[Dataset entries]
-- pv_equiv track=rewrite | github.com/dnsaoki2/8_UFRJ | topicos_programacao/aula02/aula02.py | compute_histogram_naive
-- ===== SOURCE A (Python) =====
-- GLOBAL_START = 0
--
-- GLOBAL_END = 24 * 3600 #seconds
--
-- def compute_histogram_naive(player_times, columns):
-- 	step = (GLOBAL_END - GLOBAL_START) // columns
-- 	histogram = []
-- 	moment = GLOBAL_START
-- 	while moment <= GLOBAL_END:
-- 		player_online = 0
-- 		for times_tuple in player_times:
-- 			if times_tuple[0] <= moment and times_tuple[1] >= moment:
-- 				player_online += 1
-- 		histogram += [(moment, player_online)]
-- 		moment += step
-- 	return histogram
-- ===== SOURCE B (Python) =====
-- GLOBAL_START = 0
--
-- GLOBAL_END = 24 * 3600  # seconds
--
--
-- def _bisect_right(xs, x):
--     # index of the first element > x in the sorted list xs
--     lo, hi = 0, len(xs)
--     while lo < hi:
--         mid = (lo + hi) // 2
--         if x < xs[mid]:
--             hi = mid
--         else:
--             lo = mid + 1
--     return lo
--
--
-- def _bisect_left(xs, x):
--     # index of the first element >= x in the sorted list xs
--     lo, hi = 0, len(xs)
--     while lo < hi:
--         mid = (lo + hi) // 2
--         if xs[mid] < x:
--             lo = mid + 1
--         else:
--             hi = mid
--     return lo
--
--
-- def compute_histogram_naive(player_times, columns):
--     step = (GLOBAL_END - GLOBAL_START) // columns
--     starts = sorted(s for s, e in player_times if s <= e)
--     ends = sorted(e for s, e in player_times if s <= e)
--     # players online at moment m = #(starts <= m) - #(ends < m)
--     return [(moment, _bisect_right(starts, moment) - _bisect_left(ends, moment))
--             for moment in range(GLOBAL_START, GLOBAL_END + 1, step)]
-- ===== Notes on version B (the rewrite author's own statement) =====
-- stated objective: alternative
-- what changed: Instead of scanning all intervals at every sampled moment, B sorts the start and end times once and answers each moment with two binary searches (online count = #(starts <= m) - #(ends < m), after dropping empty intervals with start > end); intended as faster (measured 2.9-15x on a timing run's sizes, but unconfirmed at the largest size, where that run's columns argument fell outside Pre_).
import Mathlib
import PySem

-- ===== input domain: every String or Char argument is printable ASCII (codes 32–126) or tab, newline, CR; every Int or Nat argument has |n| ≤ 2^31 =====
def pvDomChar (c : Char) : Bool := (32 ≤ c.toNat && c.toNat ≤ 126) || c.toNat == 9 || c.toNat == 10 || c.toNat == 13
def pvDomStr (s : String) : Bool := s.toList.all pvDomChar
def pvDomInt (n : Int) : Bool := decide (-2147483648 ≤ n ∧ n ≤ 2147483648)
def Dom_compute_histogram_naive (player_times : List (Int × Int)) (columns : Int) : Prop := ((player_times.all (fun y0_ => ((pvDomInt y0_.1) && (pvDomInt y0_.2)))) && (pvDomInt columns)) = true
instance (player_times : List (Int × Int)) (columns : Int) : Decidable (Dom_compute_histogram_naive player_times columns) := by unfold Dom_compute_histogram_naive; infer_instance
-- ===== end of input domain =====

-- B replaces A's per-moment scan of all intervals by one sort of the start/end times plus two
-- binary searches per moment (count online at m = #(starts ≤ m) − #(ends < m)).

-- ===== PORT A =====
-- GLOBAL_START = 0, GLOBAL_END = 24*3600 = 86400

-- inner for-loop: player_online accumulated over player_times
def pvACount (player_times : List (Int × Int)) (moment : Int) : Int :=
  player_times.foldl (fun acc t => if t.1 ≤ moment ∧ t.2 ≥ moment then acc + 1 else acc) 0

-- the while-loop; the conjunct '0 < step' is a totality guard only (for step ≤ 0 the Python
-- loop never terminates, and such inputs are excluded by Pre_ below)
def pvALoop (player_times : List (Int × Int)) (step moment : Int)
    (histogram : List (Int × Int)) : List (Int × Int) :=
  if h : moment ≤ 86400 ∧ 0 < step then
    pvALoop player_times step (moment + step)
      (histogram ++ [(moment, pvACount player_times moment)])
  else histogram
termination_by (86401 - moment).toNat
decreasing_by omega

def compute_histogram_naive (player_times : List (Int × Int)) (columns : Int) : List (Int × Int) :=
  let step := PySem.Int.floordiv (86400 - 0) columns
  pvALoop player_times step 0 []

-- ===== PORT B =====
-- Source B's _bisect_right/_bisect_left are hand-written CPython bisect loops; PySem.List.bisectRight /
-- bisectLeft are line-for-line those same lo/hi loops (mid = (lo+hi)//2, same branch tests).
def compute_histogram_naive_alt (player_times : List (Int × Int)) (columns : Int) : List (Int × Int) :=
  let step := PySem.Int.floordiv (86400 - 0) columns
  let starts := PySem.List.sorted ((player_times.filter (fun t => t.1 ≤ t.2)).map (fun t => t.1)) (fun x => x) false
  let ends := PySem.List.sorted ((player_times.filter (fun t => t.1 ≤ t.2)).map (fun t => t.2)) (fun x => x) false
  (PySem.List.pyRange 0 (86400 + 1) step).map
    (fun moment => (moment, (PySem.List.bisectRight starts moment : Int) - (PySem.List.bisectLeft ends moment : Int)))

-- ===== PRECONDITION & SPEC =====
-- columns = 0 makes A raise ZeroDivisionError; columns < 0 or columns > 86400 give step ≤ 0,
-- on which A's while-loop never terminates. Pre_ keeps exactly the inputs where A returns.
def Pre_compute_histogram_naive (player_times : List (Int × Int)) (columns : Int) : Prop :=
  1 ≤ columns ∧ columns ≤ 86400

instance (player_times : List (Int × Int)) (columns : Int) : Decidable (Pre_compute_histogram_naive player_times columns) := by unfold Pre_compute_histogram_naive; infer_instance

def pvWitness_compute_histogram_naive : (List (Int × Int)) × Int := ([(10, 100), (50, 40), (0, 86400)], 4)

def Spec_compute_histogram_naive (player_times : List (Int × Int)) (columns : Int) (out : List (Int × Int)) : Prop := out = compute_histogram_naive_alt player_times columns
instance (player_times : List (Int × Int)) (columns : Int) (out : List (Int × Int)) : Decidable (Spec_compute_histogram_naive player_times columns out) := by unfold Spec_compute_histogram_naive; infer_instance

-- ===== CLAIM (what is proved, stated in full; the proofs are below) =====
def Claim_equal_compute_histogram_naive : Prop := ∀ (player_times : List (Int × Int)) (columns : Int), Dom_compute_histogram_naive player_times columns → Pre_compute_histogram_naive player_times columns → Spec_compute_histogram_naive player_times columns (compute_histogram_naive player_times columns)

-- ===== LEMMAS AND PROOFS =====

-- pyRange with positive step: nil and cons unfolding
lemma pyRange_pos_nil {a b s : Int} (hs : 0 < s) (h : b ≤ a) :
    PySem.List.pyRange a b s = [] := by
  rw [PySem.List.pyRange_of_pos a b hs, if_neg (by omega)]
  simp

lemma pyRange_pos_cons {a b s : Int} (hs : 0 < s) (h : a < b) :
    PySem.List.pyRange a b s = a :: PySem.List.pyRange (a + s) b s := by
  rw [PySem.List.pyRange_of_pos a b hs, PySem.List.pyRange_of_pos (a + s) b hs, if_pos h]
  by_cases h2 : a + s < b
  · rw [if_pos h2]
    have hx : (0 : Int) ≤ (b - (a + s) + s - 1) / s :=
      Int.ediv_nonneg (by omega) (by omega)
    have hadd : (b - a + s - 1) / s = (b - (a + s) + s - 1) / s + 1 := by
      rw [show b - a + s - 1 = b - (a + s) + s - 1 + 1 * s by ring]
      exact Int.add_mul_ediv_right _ 1 (by omega)
    have hn : ((b - a + s - 1) / s).toNat = ((b - (a + s) + s - 1) / s).toNat + 1 := by omega
    rw [hn, List.range_succ_eq_map, List.map_cons, List.map_map]
    refine congrArg₂ _ (by simp) (List.map_congr_left fun k _ => ?_)
    simp only [Function.comp_apply, Nat.succ_eq_add_one]
    push_cast
    ring
  · rw [if_neg h2]
    have h1 : (1 : Int) ≤ (b - a + s - 1) / s :=
      (Int.le_ediv_iff_mul_le (by omega)).mpr (by omega)
    have h2' : (b - a + s - 1) / s < 2 :=
      (Int.ediv_lt_iff_lt_mul (by omega)).mpr (by omega)
    have hn : ((b - a + s - 1) / s).toNat = 1 := by omega
    rw [hn]
    simp

-- a countP determined by an index split
lemma countP_eq_of_split {α : Type} (xs : List α) (p : α → Bool) (k : Nat) (hk : k ≤ xs.length)
    (h1 : ∀ (j : Nat) (hj : j < xs.length), j < k → p xs[j])
    (h2 : ∀ (j : Nat) (hj : j < xs.length), k ≤ j → ¬ p xs[j]) :
    xs.countP p = k := by
  have ht : (xs.take k).countP p = (xs.take k).length := by
    rw [List.countP_eq_length]
    intro a ha
    obtain ⟨i, hi, rfl⟩ := List.mem_iff_getElem.mp ha
    rw [List.getElem_take]
    have hlen : i < k ∧ i < xs.length := by
      simp only [List.length_take] at hi; omega
    exact h1 i hlen.2 hlen.1
  have hd : (xs.drop k).countP p = 0 := by
    rw [List.countP_eq_zero]
    intro a ha
    obtain ⟨i, hi, rfl⟩ := List.mem_iff_getElem.mp ha
    rw [List.getElem_drop]
    have hlen : k + i < xs.length := by
      simp only [List.length_drop] at hi; omega
    exact h2 (k + i) hlen (by omega)
  calc xs.countP p = (xs.take k ++ xs.drop k).countP p := by rw [List.take_append_drop]
    _ = k := by rw [List.countP_append, ht, hd, List.length_take]; omega

lemma bisectRight_eq_countP (xs : List Int) (x : Int) (h : List.Pairwise (· ≤ ·) xs) :
    PySem.List.bisectRight xs x = xs.countP (fun y => y ≤ x) := by
  obtain ⟨hk, h1, h2⟩ := PySem.List.bisectRight_spec xs x h
  exact (countP_eq_of_split xs _ _ hk
    (fun j hj hjk => by simp only [decide_eq_true_eq]; exact h1 j hj hjk)
    (fun j hj hjk => by simp only [decide_eq_true_eq]; exact not_le.mpr (h2 j hj hjk))).symm

lemma bisectLeft_eq_countP (xs : List Int) (x : Int) (h : List.Pairwise (· ≤ ·) xs) :
    PySem.List.bisectLeft xs x = xs.countP (fun y => y < x) := by
  obtain ⟨hk, h1, h2⟩ := PySem.List.bisectLeft_spec xs x h
  exact (countP_eq_of_split xs _ _ hk
    (fun j hj hjk => by simp only [decide_eq_true_eq]; exact h1 j hj hjk)
    (fun j hj hjk => by simp only [decide_eq_true_eq]; exact not_lt.mpr (h2 j hj hjk))).symm

-- the arithmetic heart: on intervals with start ≤ end, membership count splits
lemma count_split (pt : List (Int × Int)) (m : Int) :
    (pt.countP (fun t => decide (t.1 ≤ m ∧ t.2 ≥ m)) : Int)
      = ((pt.filter (fun t => t.1 ≤ t.2)).countP (fun t => t.1 ≤ m) : Int)
        - ((pt.filter (fun t => t.1 ≤ t.2)).countP (fun t => t.2 < m) : Int) := by
  induction pt with
  | nil => simp
  | cons t rest ih =>
    simp only [List.countP_cons, List.filter_cons, decide_eq_true_eq]
    by_cases hv : t.1 ≤ t.2
    · rw [if_pos hv]
      simp only [List.countP_cons, decide_eq_true_eq]
      split_ifs <;> push_cast <;> omega
    · rw [if_neg hv]
      split_ifs with hP
      · omega
      · push_cast; omega

-- pointwise: A's inner scan equals B's two binary searches
lemma count_eq (pt : List (Int × Int)) (m : Int) :
    pvACount pt m
      = (PySem.List.bisectRight (PySem.List.sorted ((pt.filter (fun t => t.1 ≤ t.2)).map (fun t => t.1)) (fun x => x) false) m : Int)
        - (PySem.List.bisectLeft (PySem.List.sorted ((pt.filter (fun t => t.1 ≤ t.2)).map (fun t => t.2)) (fun x => x) false) m : Int) := by
  unfold pvACount
  rw [PySem.List.foldl_ite_add_one,
    bisectRight_eq_countP _ _ (by simpa using PySem.List.sorted_pairwise _ (fun x => x)),
    bisectLeft_eq_countP _ _ (by simpa using PySem.List.sorted_pairwise _ (fun x => x)),
    List.Perm.countP_eq _ (PySem.List.sorted_perm _ _ _),
    List.Perm.countP_eq _ (PySem.List.sorted_perm _ _ _),
    List.countP_map, List.countP_map]
  have := count_split pt m
  simp only [Function.comp_def] at *
  omega

-- the while-loop is the map over range(0, 86401, step)
lemma loop_eq (pt : List (Int × Int)) (step : Int) (hs : 0 < step) (moment : Int)
    (acc : List (Int × Int)) :
    pvALoop pt step moment acc
      = acc ++ (PySem.List.pyRange moment 86401 step).map (fun m => (m, pvACount pt m)) := by
  rw [pvALoop]
  by_cases h : moment ≤ 86400
  · rw [dif_pos ⟨h, hs⟩, pyRange_pos_cons (a := moment) hs (by omega),
      loop_eq pt step hs (moment + step) _]
    simp
  · rw [dif_neg (by tauto), pyRange_pos_nil hs (by omega)]
    simp
termination_by (86401 - moment).toNat
decreasing_by omega

lemma step_pos {c : Int} (h1 : 1 ≤ c) (h2 : c ≤ 86400) :
    0 < PySem.Int.floordiv (86400 - 0) c := by
  unfold PySem.Int.floordiv
  rw [show (86400 : Int) - 0 = 86400 by norm_num, Int.fdiv_eq_ediv, if_pos (Or.inl (by omega))]
  have : (1 : Int) ≤ 86400 / c :=
    (Int.le_ediv_iff_mul_le (by omega)).mpr (by omega)
  omega

-- ===== VERDICT (by name: the statement is the Claim_ definition above) =====
theorem compute_histogram_naive_spec : Claim_equal_compute_histogram_naive := by
  intro pt c _ hpre
  unfold Spec_compute_histogram_naive compute_histogram_naive compute_histogram_naive_alt
  have hs := step_pos hpre.1 hpre.2
  rw [loop_eq pt _ hs 0 []]
  simp only [List.nil_append, show (86400 : Int) + 1 = 86401 by norm_num]
  exact List.map_congr_left (fun m _ => by rw [count_eq])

• What this task involves
Those lines above that contain the string "instance" should be returned.

• Response for this exercise
instance (player_times : List (Int × Int)) (columns : Int) : Decidable (Dom_compute_histogram_naive player_times columns) := by unfold Dom_compute_histogram_naive; infer_instance
instance (player_times : List (Int × Int)) (columns : Int) : Decidable (Pre_compute_histogram_naive player_times columns) := by unfold Pre_compute_histogram_naive; infer_instance
instance (player_times : List (Int × Int)) (columns : Int) (out : List (Int × Int)) : Decidable (Spec_compute_histogram_naive player_times columns out) := by unfold Spec_compute_histogram_naive; infer_instance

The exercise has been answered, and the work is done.